■ TASK BRIEF
When a line below contains the word "unfold", copy that line.

(DATA SHOWN begins)

-- pv_equiv track=rewrite | github.com/mindshackledsteven/aoc23 | day7/day7_pt1.py | is_high_card
-- ===== SOURCE A (Python) =====
-- def is_high_card(hand):
--     char_count = {}
--     for char in hand:
--         if char in char_count:
--             char_count[char] += 1
--         else:
--             char_count[char] = 1
--     return (sorted(char_count.values()) == [1, 1, 1, 1, 1])
-- ===== SOURCE B (Python) =====
-- def is_high_card(hand):
--     return len(set(hand)) == len(hand) == 5
-- ===== Notes on version B (the rewrite author's own statement) =====
-- stated objective: idiomatic
-- what changed: Replaces the hand-built count dictionary, sort of its values and comparison with [1,1,1,1,1] by a set-distinctness check: len(set(hand)) == len(hand) == 5.
import Mathlib
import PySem

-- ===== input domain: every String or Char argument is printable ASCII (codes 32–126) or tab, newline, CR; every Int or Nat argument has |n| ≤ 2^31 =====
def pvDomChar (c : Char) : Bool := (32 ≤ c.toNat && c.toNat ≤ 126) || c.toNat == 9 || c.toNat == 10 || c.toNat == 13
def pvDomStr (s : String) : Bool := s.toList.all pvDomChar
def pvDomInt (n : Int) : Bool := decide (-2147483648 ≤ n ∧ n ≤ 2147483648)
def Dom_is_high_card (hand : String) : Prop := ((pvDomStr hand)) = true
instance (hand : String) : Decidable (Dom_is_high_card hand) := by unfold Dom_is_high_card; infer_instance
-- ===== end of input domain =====

-- B replaces A's per-character count dictionary + values-sort + list comparison by the
-- idiomatic set-distinctness check len(set(hand)) == len(hand) == 5.


-- ===== PORT A =====
def is_high_card (hand : String) : Bool :=
  -- char_count = {}; for char in hand: if char in char_count: += 1 else: = 1
  let char_count : PySem.Dict Char Int :=
    hand.toList.foldl
      (fun d c =>
        if d.contains c then d.insert c ((d.get? c).getD 0 + 1)
        else d.insert c 1)
      PySem.Dict.empty
  -- return sorted(char_count.values()) == [1, 1, 1, 1, 1]
  decide (PySem.List.sorted char_count.values (fun v => v) = [1, 1, 1, 1, 1])

-- ===== PORT B =====
def is_high_card_alt (hand : String) : Bool :=
  -- return len(set(hand)) == len(hand) == 5
  decide (PySem.Set.len (PySem.Set.ofList hand.toList) = PySem.Str.len hand
            ∧ PySem.Str.len hand = 5)

-- ===== PRECONDITION & SPEC =====
def Spec_is_high_card (hand : String) (out : Bool) : Prop := out = is_high_card_alt hand
instance (hand : String) (out : Bool) : Decidable (Spec_is_high_card hand out) := by unfold Spec_is_high_card; infer_instance

-- ===== CLAIM (what is proved, stated in full; the proofs are below) =====
def Claim_equal_is_high_card : Prop := ∀ (hand : String), Dom_is_high_card hand → Spec_is_high_card hand (is_high_card hand)

-- ===== LEMMAS AND PROOFS =====

-- A's loop body is Counter's update step
theorem pv_loop_eq_counter (xs : List Char) :
    xs.foldl
      (fun (d : PySem.Dict Char Int) c =>
        if d.contains c then d.insert c ((d.get? c).getD 0 + 1)
        else d.insert c 1)
      PySem.Dict.empty = PySem.Dict.counter xs := by
  rw [← PySem.Dict.foldl_insert_getD_add_one_eq_counter]
  congr 1
  funext d c
  by_cases h : d.contains c = true
  · simp [h, PySem.Dict.getD]
  · simp [h, PySem.Dict.getD_of_not_contains d (0 : Int) (by simpa using h)]

-- the distinct-length criterion characterises Nodup
theorem pv_len_ofList_eq_iff (xs : List Char) :
    (PySem.Set.ofList xs).length = xs.length ↔ xs.Nodup := by
  constructor
  · intro h
    have sp : List.Subperm (PySem.Set.ofList xs) xs :=
      List.subperm_of_subset (PySem.Set.nodup_ofList xs)
        (fun x hx => (PySem.Set.mem_ofList xs x).1 hx)
    have p : (PySem.Set.ofList xs).Perm xs := sp.perm_of_length_le (le_of_eq h.symm)
    exact p.nodup_iff.mp (PySem.Set.nodup_ofList xs)
  · intro h
    rw [PySem.Set.ofList_eq_self_of_nodup xs h]

-- A's sorted-values test characterised on the input string
theorem pv_A_iff (xs : List Char) :
    PySem.List.sorted (PySem.Dict.counter xs).values (fun v => v) = [1, 1, 1, 1, 1]
      ↔ xs.Nodup ∧ xs.length = 5 := by
  have hv : (PySem.Dict.counter xs).values
      = (PySem.Set.ofList xs).map (fun k => (List.count k xs : Int)) := by
    have := PySem.Dict.items_counter xs
    simp only [PySem.Dict.values, this, List.map_map]
    rfl
  constructor
  · intro h
    have hp : ((PySem.Dict.counter xs).values).Perm [1, 1, 1, 1, 1] := by
      rw [← h]; exact (PySem.List.sorted_perm _ _ _).symm
    have hone : ∀ v ∈ (PySem.Dict.counter xs).values, v = (1 : Int) := by
      intro v hvmem
      have := hp.mem_iff.mp hvmem
      simp at this; omega
    have hcount : ∀ k ∈ xs, List.count k xs = 1 := by
      intro k hk
      have hkm : k ∈ PySem.Set.ofList xs := (PySem.Set.mem_ofList xs k).2 hk
      have hvm : ((List.count k xs : Int)) ∈ (PySem.Dict.counter xs).values := by
        rw [hv]; exact List.mem_map.2 ⟨k, hkm, rfl⟩
      have := hone _ hvm
      exact_mod_cast this
    have hnodup : xs.Nodup := List.nodup_iff_count_eq_one.mpr hcount
    refine ⟨hnodup, ?_⟩
    have hlen : ((PySem.Dict.counter xs).values).length = 5 := by
      simpa using hp.length_eq
    rw [hv, List.length_map, PySem.Set.ofList_eq_self_of_nodup xs hnodup] at hlen
    exact hlen
  · intro ⟨hn, h5⟩
    have hofl : PySem.Set.ofList xs = xs := PySem.Set.ofList_eq_self_of_nodup xs hn
    have hc : ∀ k ∈ xs, List.count k xs = 1 := List.nodup_iff_count_eq_one.mp hn
    have hv1 : (PySem.Dict.counter xs).values = List.replicate 5 (1 : Int) := by
      rw [hv, hofl]
      rw [List.eq_replicate_iff]
      constructor
      · simpa using h5
      · intro b hb
        simp only [List.mem_map] at hb
        obtain ⟨k, hk, rfl⟩ := hb
        rw [hc k hk]; rfl
    rw [hv1]
    rw [PySem.List.sorted_eq_self_of_pairwise]
    · rfl
    · exact List.pairwise_replicate.2 (by simp)

-- ===== VERDICT (by name: the statement is the Claim_ definition above) =====
theorem is_high_card_spec : Claim_equal_is_high_card := by
  intro hand _
  unfold Spec_is_high_card is_high_card is_high_card_alt
  rw [pv_loop_eq_counter]
  simp only [decide_eq_decide]
  rw [pv_A_iff]
  simp only [PySem.Set.len, PySem.Str.len]
  rw [← pv_len_ofList_eq_iff]
  constructor
  · rintro ⟨h1, h2⟩
    constructor <;> omega
  · rintro ⟨h1, h2⟩
    constructor <;> omega
-- outer 'for a in range(row_size - 1)' loop
def checkOuter (relation : List (List String)) (row_size col_size subset : Int) (a : Int) : Bool :=
  if a < row_size - 1 then
    if checkFindDup relation col_size subset ((PySem.List.pyGet? relation a).getD []) row_size (a + 1) then false
    else checkOuter relation row_size col_size subset (a + 1)
  else true
termination_by (row_size - 1 - a).toNat
decreasing_by all_goals omega

def check (relation : List (List String)) (row_size : Int) (col_size : Int) (subset : Int) : Bool :=
  checkOuter relation row_size col_size subset 0

-- ===== PORT B =====
-- hi = min(col_size, subset.bit_length()) if subset >= 0 else col_size
-- cols = [k for k in range(hi) if subset & (1 << k)]  (built eagerly, as the list comprehension is)
def bitCols (col_size subset : Int) : List Int :=
  let hi : Int := if 0 ≤ subset then min col_size ((PySem.Int.bitLength subset : Nat) : Int) else col_size
  (PySem.List.pyRange 0 hi 1).filter (fun k => PySem.Int.band subset ((1 : Int) <<< k.toNat) != 0)

-- key = tuple(row[k] for k in cols)
def projRow (cols : List Int) (row : List String) : List String :=
  cols.map (fun k => (PySem.List.pyGet? row k).getD "")

-- 'for i in range(row_size)' loop with the seen set (lazy counter, as Python's range is)
def altLoop (relation : List (List String)) (cols : List Int) (row_size : Int) (i : Int) (seen : PySem.Set (List String)) : Bool :=
  if i < row_size then
    let key := projRow cols ((PySem.List.pyGet? relation i).getD [])
    if PySem.Set.contains seen key then false
    else altLoop relation cols row_size (i + 1) (PySem.Set.add seen key)
  else true
termination_by (row_size - i).toNat
decreasing_by all_goals omega

def check_alt (relation : List (List String)) (row_size : Int) (col_size : Int) (subset : Int) : Bool :=
  if row_size < 2 then true
  else altLoop relation (bitCols col_size subset) row_size 0 PySem.Set.empty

(DATA SHOWN ends)

■ FINISHED EXERCISE
instance (hand : String) : Decidable (Dom_is_high_card hand) := by unfold Dom_is_high_card; infer_instance
instance (hand : String) (out : Bool) : Decidable (Spec_is_high_card hand out) := by unfold Spec_is_high_card; infer_instance
  unfold Spec_is_high_card is_high_card is_high_card_alt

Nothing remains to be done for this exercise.